Well I guess I'm in the minority, but I'm not a fan. I don't think it's worth the price. I personally find it a bit tacky, and I normally like patent leather, just  not on this bag. But if you really love it, then I guess it doesn't matter what I think.


----------



## juicygirl (Jul 16, 2008)

i have to agree with zantedge. it's a cute color and a cute bag, but i don't think it's worth the price tag. having said that though, i have bought juicy bags and often times, my friends have said it doesn't look worth the price. but i loved em and it brought me happiness which is what it comes down to. i say get it since four months is a super long time!


----------



## jennifer. (Jul 16, 2008)

zantedge & juicygirl thank you!  i appreciate your honest answers.  

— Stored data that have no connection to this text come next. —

-- pv_equiv track=rewrite | github.com/zwdnet/MyQuant | 44/01/ycac.py | minCommand
-- ===== SOURCE A (Python) =====
-- def minCommand(cap):
--     n = len(cap)
--     # 先把"F"变成"B"
--     minTimesB = 0
--     bF = False
--     for i in range(n):
--         if cap[i] == "F":
--             bF = True
--             if i == n-1:
--                 minTimesB += 1
--             continue
--         if bF == True:
--             minTimesB += 1
--         bF = False
--     # 再把"B"变成"F"
--     minTimesF = 0
--     bB = False
--     for i in range(n):
--         if cap[i] == "B":
--             bB = True
--             if i == n-1:
--                 minTimesF += 1
--             continue
--         if bB == True:
--             minTimesF += 1
--         bB = False
--     return min(minTimesB, minTimesF)
-- ===== SOURCE B (Python) =====
-- def minCommand(cap):
--     # run starts: chars that differ from their predecessor (first char always starts a run)
--     runs = [c for c, p in zip(cap, [None] + list(cap)) if c != p]
--     return min(runs.count('F'), runs.count('B'))
-- ===== Notes on version B (the rewrite author's own statement) =====
-- stated objective: simpler
-- what changed: Replaces the two manual boundary-tracking scans with flags and last-index special cases by a zip-with-shifted-self comprehension collapsing the string into run-start keys, then min of two counts.
import Mathlib
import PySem

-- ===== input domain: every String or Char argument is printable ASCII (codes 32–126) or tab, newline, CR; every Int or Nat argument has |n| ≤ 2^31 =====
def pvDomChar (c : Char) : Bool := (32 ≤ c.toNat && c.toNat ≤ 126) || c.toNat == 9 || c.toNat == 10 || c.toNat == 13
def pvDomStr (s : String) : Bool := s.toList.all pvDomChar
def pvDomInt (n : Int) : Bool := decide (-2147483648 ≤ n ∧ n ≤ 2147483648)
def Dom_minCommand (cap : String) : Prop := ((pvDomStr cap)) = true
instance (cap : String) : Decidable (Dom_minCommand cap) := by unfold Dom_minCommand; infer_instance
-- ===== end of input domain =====

-- B replaces A's two flag-carrying scans (with last-index special cases) by collapsing the
-- string into run-start keys via a zip with its shifted self, then taking min of two counts.

-- ===== PORT A =====
-- A's two loops are identical up to the target letter; ported as one helper over the char
-- list (rest = [] plays the role of i == n-1), with the same state (acc, flag) and branches.
def pvLoopA (ch : Char) : List Char → Int → Bool → Int
  | [], acc, _ => acc
  | c :: rest, acc, flag =>
    if c = ch then
      pvLoopA ch rest (if rest = [] then acc + 1 else acc) true
    else
      pvLoopA ch rest (if flag then acc + 1 else acc) false

def minCommand (cap : String) : Int :=
  min (pvLoopA 'F' cap.toList 0 false) (pvLoopA 'B' cap.toList 0 false)

-- ===== PORT B =====
-- runs = [c for c, p in zip(cap, [None] + list(cap)) if c != p]
def pvRunKeys (cs : List Char) : List Char :=
  ((cs.zip ((none : Option Char) :: cs.map some)).filter
    (fun x => decide (some x.1 ≠ x.2))).map Prod.fst

def minCommand_alt (cap : String) : Int :=
  min ((pvRunKeys cap.toList).count 'F' : Int) ((pvRunKeys cap.toList).count 'B' : Int)

-- ===== PRECONDITION & SPEC =====
def Spec_minCommand (cap : String) (out : Int) : Prop := out = minCommand_alt cap
instance (cap : String) (out : Int) : Decidable (Spec_minCommand cap out) := by unfold Spec_minCommand; infer_instance

-- ===== CLAIM (what is proved, stated in full; the proofs are below) =====
def Claim_equal_minCommand : Prop := ∀ (cap : String), Dom_minCommand cap → Spec_minCommand cap (minCommand cap)

-- ===== LEMMAS AND PROOFS =====

-- number of runs of ch in cs, given the previous character (none at the start)
def pvRunsCnt (ch : Char) : Option Char → List Char → Nat
  | _, [] => 0
  | p, c :: rest => (if c = ch ∧ p ≠ some ch then 1 else 0) + pvRunsCnt ch (some c) rest

theorem pvRunsCnt_congr (ch : Char) (p q : Option Char) (h : p = some ch ↔ q = some ch) :
    ∀ cs, pvRunsCnt ch p cs = pvRunsCnt ch q cs
  | [] => rfl
  | c :: rest => by
    unfold pvRunsCnt
    congr 1
    by_cases hq : q = some ch
    · simp [hq, h.mpr hq]
    · simp [hq, h]

theorem pvLoopA_eq (ch : Char) : ∀ (cs : List Char) (acc : Int) (b : Bool),
    pvLoopA ch cs acc b =
      acc + (pvRunsCnt ch (if b then some ch else none) cs : Int)
          + (if b = true ∧ cs ≠ [] then 1 else 0) := by
  intro cs
  induction cs with
  | nil => intro acc b; simp [pvLoopA, pvRunsCnt]
  | cons c rest ih =>
    intro acc b
    by_cases hc : c = ch
    · subst hc
      simp only [pvLoopA, if_pos rfl, ih, pvRunsCnt]
      by_cases hr : rest = [] <;> cases b <;> simp [hr, pvRunsCnt] <;> push_cast <;> ring
    · have hcg : pvRunsCnt ch (some c) rest = pvRunsCnt ch (none : Option Char) rest :=
        pvRunsCnt_congr ch _ _ (by simp [hc]) rest
      simp only [pvLoopA, if_neg hc, ih, pvRunsCnt, hcg]
      cases b <;> simp [hc] <;> push_cast <;> ring

theorem pvRunKeys_count (ch : Char) : ∀ (cs : List Char) (p : Option Char),
    (((cs.zip (p :: cs.map some)).filter
        (fun x => decide (some x.1 ≠ x.2))).map Prod.fst).count ch
      = pvRunsCnt ch p cs := by
  intro cs
  induction cs with
  | nil => intro p; simp [pvRunsCnt]
  | cons c rest ih =>
    intro p
    simp only [List.map_cons, List.zip_cons_cons, List.filter_cons, pvRunsCnt]
    by_cases hp : some c = p
    · have h0 : ¬ (c = ch ∧ p ≠ some ch) := by
        rintro ⟨rfl, hne⟩; exact hne hp.symm
      rw [if_neg (by simp [hp]), hp, ih p]
      simp [h0]
    · rw [if_pos (by simp [hp])]
      simp only [List.map_cons, List.count_cons, ih (some c)]
      by_cases hc : c = ch
      · subst hc
        have h1 : c = c ∧ p ≠ some c := ⟨rfl, fun h => hp h.symm⟩
        simp [h1]
        omega
      · simp [hc]

-- ===== VERDICT (by name: the statement is the Claim_ definition above) =====
theorem minCommand_spec : Claim_equal_minCommand := by
  intro cap _
  unfold Spec_minCommand minCommand minCommand_alt pvRunKeys
  rw [pvRunKeys_count 'F' cap.toList none, pvRunKeys_count 'B' cap.toList none,
    pvLoopA_eq, pvLoopA_eq]
  simp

don't get me wrong, i appreciate everyone else that said they liked it, i'm glad to hear i'm not the only one!  but i was really curious to see what people didn't like about it since there seems to be so many of them.  it pretty much won't leave my brain so i think i am going to purchase it.  the ironic thing?  i am not a fan _at all_ of gwen or no doubt so this is kind of killing me.  haha

thanks guys.


----------



## Tinkee-Belle (Jul 21, 2008)

Honestly... i like that waaaay better than all the lamb bags I have seen but I generally dont like the line.  It is SOOOO overpriced for what it is! You would expect a $500 bag to have soft buttery leather but all the ones I have seen looked and felt like plastic.  Keep in mind I havent seen this particualr bag.  The quality does NOT compare to the price IMHO.  If I were you id try and find a simliar bag for a cheaper price (try guess or nie west or something) since its very trendy and you probably wont wanna carry it for long.  But if you really gotta have it.. then go for it! Its very cute I just think they are overpriced.


----------



## Patricia (Jul 21, 2008)

i don't usually wear green but love this bag!!!


----------



## Love Always Ivy (Jul 21, 2008)

idk, honestly im not a fan. its got a cool color gradient but the bag itself is boring to me. if youre gonna spend that much money you can deffo get something cuter


----------



## Divinity (Jul 21, 2008)

I have this bag in the red/orange color and LOVE it!  It's not so big it's embarrassing and holds everything.  The handles are a little stiff and can tend to dig into your shoulders a bit if you load it up, but the leather softens over time


----------



## franimal (Jul 21, 2008)

Cute! But how much is it?


----------



## jurex (Jul 22, 2008)

I like it.. it so simple yet very elegant.


----------



## Pixiya (Jul 22, 2008)

Very cool, especially the colours


----------



## kristakamikaze (Jul 22, 2008)

I think it's really cute!


----------



## Divinity (Jul 22, 2008)

Quote:

   Originally Posted by *franimal* 

 
_Cute! But how much is it?_

 
$425, but I got mine on ebay for less


----------



## jennifer. (Aug 6, 2008)

wow, i didn't think this thread was going to get any more replies.  well i ended up not getting the bag after all because the buyer's remorse started setting in before i had a chance to get to nordstrom!  and i'm happy i waited because now it's on sale!  i pick it up on friday!  patience paid off after all.  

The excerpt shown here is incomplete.